** YOUR ASSIGNMENT **
Starting at the line that contains "rw [PySem.List.length_sorted, pv_codes_len]", copy every line through the end of the listing below exactly, and copy nothing else.
● ● ●
-- pv_equiv track=rewrite | github.com/Klapperhorn/TwitterAPI-2_Analysis | myTwitterLibrary/analysis.py | WordlistFilter
-- ===== SOURCE A (Python) =====
-- def WordlistFilter(Lemmata, by):
--     # Lemmata = Source List of words to filter
--     # by = Rule List of words to filter for
--
--     x=False
--
--     if type(Lemmata)==str:
--         Lemmata=Lemmata.split()
--
--     if type(Lemmata)==list:
--
--
--         by=[i.lower() for i in by]
--
--
--         # As soon as the function finds a Word from the word list, x turns to True
--         if len(Lemmata)>0:
--             for i in Lemmata:
--                 if type(i)==str:
--                     if i.lower() in by:
--                         x= True
--     return x
-- ===== SOURCE B (Python) =====
-- def WordlistFilter(Lemmata, by):
--     # Lemmata = Source List of words to filter
--     # by = Rule List of words to filter for
--     if type(Lemmata) == str:
--         Lemmata = Lemmata.split()
--     if type(Lemmata) != list:
--         return False
--     # sort both lowered lists and walk them in parallel (merge scan);
--     # a common element exists iff the two sorted sequences ever coincide.
--     ws = sorted(w.lower() for w in Lemmata if type(w) == str)
--     rs = sorted(r.lower() for r in by)
--     i = j = 0
--     while i < len(ws) and j < len(rs):
--         if ws[i] == rs[j]:
--             return True
--         if ws[i] < rs[j]:
--             i += 1
--         else:
--             j += 1
--     return False
-- ===== Notes on version B (the rewrite author's own statement) =====
-- stated objective: alternative
-- what changed: Replaces the per-word membership scan of the lowered rule list with sort-then-merge: both lowered lists are sorted and a two-pointer merge walk detects a shared element without any membership test.
import Mathlib
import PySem

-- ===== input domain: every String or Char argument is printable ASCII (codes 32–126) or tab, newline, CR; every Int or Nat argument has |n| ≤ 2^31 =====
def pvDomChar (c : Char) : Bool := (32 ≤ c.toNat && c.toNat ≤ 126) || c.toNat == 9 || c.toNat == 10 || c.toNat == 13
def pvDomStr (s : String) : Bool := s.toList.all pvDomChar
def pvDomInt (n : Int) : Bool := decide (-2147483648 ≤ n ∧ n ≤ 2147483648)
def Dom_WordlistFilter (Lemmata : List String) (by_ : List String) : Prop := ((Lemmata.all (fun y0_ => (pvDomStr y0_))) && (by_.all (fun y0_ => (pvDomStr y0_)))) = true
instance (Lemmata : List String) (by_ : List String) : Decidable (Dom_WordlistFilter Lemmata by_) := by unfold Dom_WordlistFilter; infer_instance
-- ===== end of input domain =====

-- B replaces A's per-word membership scan with sort-then-merge: both lowered lists are
-- sorted and a two-pointer merge walk detects a shared element (alternative algorithm).


-- ===== PORT A =====
-- Port of A: latching flag x, `by` lowered to a list, per-element lowered membership loop.
-- (Lemmata is typed List String here, so A's `type(Lemmata)==str` split branch and the
--  `type(i)==str` element guard are identically taken/skipped.)
def WordlistFilter (Lemmata : List String) (by_ : List String) : Bool :=
  let x := false
  let by2 := by_.map PySem.Str.lower
  if Lemmata.length > 0 then
    Lemmata.foldl (fun x i => if by2.contains (PySem.Str.lower i) then true else x) x
  else x

-- ===== PORT B =====
-- B's two-pointer merge walk over two sorted lists: advance the smaller head,
-- report true on equal heads, false when either list runs out.
def pvScan : List String → List String → Bool
  | [], _ => false
  | _ :: _, [] => false
  | a :: as, b :: bs =>
    if a = b then true
    else if a < b then pvScan as (b :: bs)
    else pvScan (a :: as) bs

-- Port of B: lower both lists, sort them, then merge-scan for a coincidence.
def WordlistFilter_alt (Lemmata : List String) (by_ : List String) : Bool :=
  let ws := PySem.List.sorted (Lemmata.map PySem.Str.lower) (fun x => x) false
  let rs := PySem.List.sorted (by_.map PySem.Str.lower) (fun x => x) false
  pvScan ws rs

-- ===== PRECONDITION & SPEC =====
def Spec_WordlistFilter (Lemmata : List String) (by_ : List String) (out : Bool) : Prop := out = WordlistFilter_alt Lemmata by_
instance (Lemmata : List String) (by_ : List String) (out : Bool) : Decidable (Spec_WordlistFilter Lemmata by_ out) := by unfold Spec_WordlistFilter; infer_instance

-- ===== CLAIM (what is proved, stated in full; the proofs are below) =====
def Claim_equal_WordlistFilter : Prop := ∀ (Lemmata : List String) (by_ : List String), Dom_WordlistFilter Lemmata by_ → Spec_WordlistFilter Lemmata by_ (WordlistFilter Lemmata by_)

-- ===== LEMMAS AND PROOFS =====

-- A's loop latches `true` as soon as any element matches: it computes acc || any p.
theorem pvFoldA (p : String → Bool) (L : List String) (acc : Bool) :
    L.foldl (fun x i => if p i then true else x) acc = (acc || L.any p) := by
  induction L generalizing acc with
  | nil => simp
  | cons h t ih =>
    simp only [List.foldl_cons, List.any_cons, ih]
    cases hp : p h <;> cases acc <;> simp

-- The merge scan on two (≤)-sorted lists returns true iff the lists share an element.
theorem pvScan_true_iff : ∀ (ws rs : List String),
    ws.Pairwise (· ≤ ·) → rs.Pairwise (· ≤ ·) →
    (pvScan ws rs = true ↔ ∃ x, x ∈ ws ∧ x ∈ rs) := by
  intro ws
  induction ws with
  | nil => intro rs _ _; simp [pvScan]
  | cons a as ihw =>
    intro rs hw
    induction rs with
    | nil => intro _; simp [pvScan]
    | cons b bs ihr =>
      intro hr
      rw [List.pairwise_cons] at hw hr
      by_cases hab : a = b
      · subst hab
        simp only [pvScan, if_true, true_iff]
        exact ⟨a, List.mem_cons_self .., List.mem_cons_self ..⟩
      · by_cases hlt : a < b
        · rw [show pvScan (a :: as) (b :: bs) =
              pvScan as (b :: bs) by simp [pvScan, hab, hlt]]
          rw [ihw (b :: bs) hw.2 (List.pairwise_cons.mpr hr)]
          constructor
          · rintro ⟨x, hx1, hx2⟩; exact ⟨x, List.mem_cons_of_mem _ hx1, hx2⟩
          · rintro ⟨x, hx1, hx2⟩
            rcases List.mem_cons.mp hx1 with rfl | hx1
            · exfalso
              rcases List.mem_cons.mp hx2 with rfl | hx2
              · exact hab rfl
              · exact absurd (hr.1 _ hx2) (not_le.mpr hlt).elim
            · exact ⟨x, hx1, hx2⟩
        · have hba : b < a := lt_of_le_of_ne (not_lt.mp hlt) (fun h => hab h.symm)
          rw [show pvScan (a :: as) (b :: bs) =
              pvScan (a :: as) bs by simp [pvScan, hab, hlt]]
          rw [ihr hr.2]
          constructor
          · rintro ⟨x, hx1, hx2⟩; exact ⟨x, hx1, List.mem_cons_of_mem _ hx2⟩
          · rintro ⟨x, hx1, hx2⟩
            rcases List.mem_cons.mp hx2 with rfl | hx2
            · exfalso
              rcases List.mem_cons.mp hx1 with rfl | hx1
              · exact hab rfl
              · exact absurd (hw.1 _ hx1) (not_le.mpr hba)
            · exact ⟨x, hx1, hx2⟩

theorem WordlistFilter_spec : Claim_equal_WordlistFilter := by
  intro Lemmata by_ _
  unfold Spec_WordlistFilter WordlistFilter WordlistFilter_alt
  have hscan :
      pvScan (PySem.List.sorted (Lemmata.map PySem.Str.lower) (fun x => x) false)
             (PySem.List.sorted (by_.map PySem.Str.lower) (fun x => x) false) =
      Lemmata.any (fun i => (by_.map PySem.Str.lower).contains (PySem.Str.lower i)) := by
    rw [Bool.eq_iff_iff]
    rw [pvScan_true_iff _ _
      (by simpa using PySem.List.sorted_pairwise (Lemmata.map PySem.Str.lower) (fun x => x))
      (by simpa using PySem.List.sorted_pairwise (by_.map PySem.Str.lower) (fun x => x))]
    simp only [PySem.List.mem_sorted, List.any_eq_true, List.mem_map, List.contains_iff_mem]
    constructor
    · rintro ⟨x, ⟨i, hi, rfl⟩, hx2⟩
      exact ⟨i, hi, hx2⟩
    · rintro ⟨i, hi, hc⟩
      exact ⟨PySem.Str.lower i, ⟨i, hi, rfl⟩, hc⟩
  rcases Lemmata with _ | ⟨h, t⟩
  · simpa using hscan.symm
  · simp only [List.length_cons, if_pos (Nat.succ_pos _), pvFoldA, Bool.false_or]
    exact hscan.symm
theorem pv_B_main (s r : List Int) (h0 : ¬ s.length = r.length) (h1 : ¬ s.length > r.length)
    (h2 : ¬ s.length = 0) :
    get_mismatch_line_alt s r = ([], pvRestrict r (pvSpec s r (s.length * r.length) [] [])) := by
  have hm : 0 < r.length := by omega
  have hcodes : (PySem.List.enumerate s).foldl (fun acc p =>
      (PySem.List.enumerate r).foldl (fun acc2 q =>
        acc2 ++ [|p.2 - q.2| * ((s.length : Int) * (r.length : Int))
          + (p.1 * (r.length : Int) + q.1)]) acc) ([] : List Int)
      = pvCodes s r := by
    rw [pv_foldl_nest (PySem.List.enumerate s) (PySem.List.enumerate r)
      (fun acc2 p q => acc2 ++ [|p.2 - q.2| * ((s.length : Int) * (r.length : Int))
        + (p.1 * (r.length : Int) + q.1)]) ([] : List Int)]
    rw [PySem.List.foldl_append_singleton_eq_map
      (fun pq : (Int × Int) × (Int × Int) => |pq.1.2 - pq.2.2| * ((s.length : Int) * (r.length : Int))
        + (pq.1.1 * (r.length : Int) + pq.2.1))]
    rw [List.nil_append, pv_enumerate_expand s, pv_enumerate_expand r,
      List.flatMap_map, List.map_flatMap, pv_codes_expand]
    have hfun : ∀ i : Nat,
        (((List.range r.length).map (fun (j : Nat) => ((j : Int), r.getD j 0))).map
            (fun b => (((i : Int), s.getD i 0), b))).map
          (fun pq : (Int × Int) × (Int × Int) =>
            |pq.1.2 - pq.2.2| * ((s.length : Int) * (r.length : Int))
              + (pq.1.1 * (r.length : Int) + pq.2.1))
        = (List.range r.length).map (fun j => ((pvCodeN s r i j : Nat) : Int)) := by
      intro i
      rw [List.map_map, List.map_map]
      apply List.map_congr_left
      intro j _
      exact pv_code_cast s r i j
    exact List.flatMap_congr (fun i _ => hfun i)
  have hQperm := PySem.List.sorted_perm (pvCodes s r) (fun x => x) false
  have hQnd : (PySem.List.sorted (pvCodes s r) (fun x => x) false).Nodup :=
    hQperm.nodup_iff.mpr (pv_codes_nodup s r)
  have hQle := PySem.List.sorted_pairwise (pvCodes s r) (fun x => x)
  have hQlt : (PySem.List.sorted (pvCodes s r) (fun x => x) false).Pairwise (· < ·) :=
    (hQle.and hQnd).imp (fun {a b} h => lt_of_le_of_ne h.1 h.2)
  have hscan := pv_scan_eq s r hm (PySem.List.sorted (pvCodes s r) (fun x => x) false) [] []
    hQlt
    (fun c hc => hQperm.mem_iff.mp hc)
    (fun i j hi hj hni _ => absurd (hQperm.mem_iff.mpr (pv_mem_codes s r hi hj)) hni)
  have hlen : (PySem.List.sorted (pvCodes s r) (fun x => x) false).length
      = s.length * r.length := by
    rw [PySem.List.length_sorted, pv_codes_len]
  unfold get_mismatch_line_alt
  dsimp only
  rw [if_neg h0, if_neg h1, if_neg h2, hcodes, pv_leftover]
  refine congrArg (fun w => (([] : List Int), pvRestrict r w)) ?_
  exact (show (pvScan s r (PySem.List.sorted (pvCodes s r) (fun x => x) false) ([], [])).2
      = _ from hscan).trans (by rw [hlen])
● ● ●
** COMPLETED TASK **
    rw [PySem.List.length_sorted, pv_codes_len]
  unfold get_mismatch_line_alt
  dsimp only
  rw [if_neg h0, if_neg h1, if_neg h2, hcodes, pv_leftover]
  refine congrArg (fun w => (([] : List Int), pvRestrict r w)) ?_
  exact (show (pvScan s r (PySem.List.sorted (pvCodes s r) (fun x => x) false) ([], [])).2
      = _ from hscan).trans (by rw [hlen])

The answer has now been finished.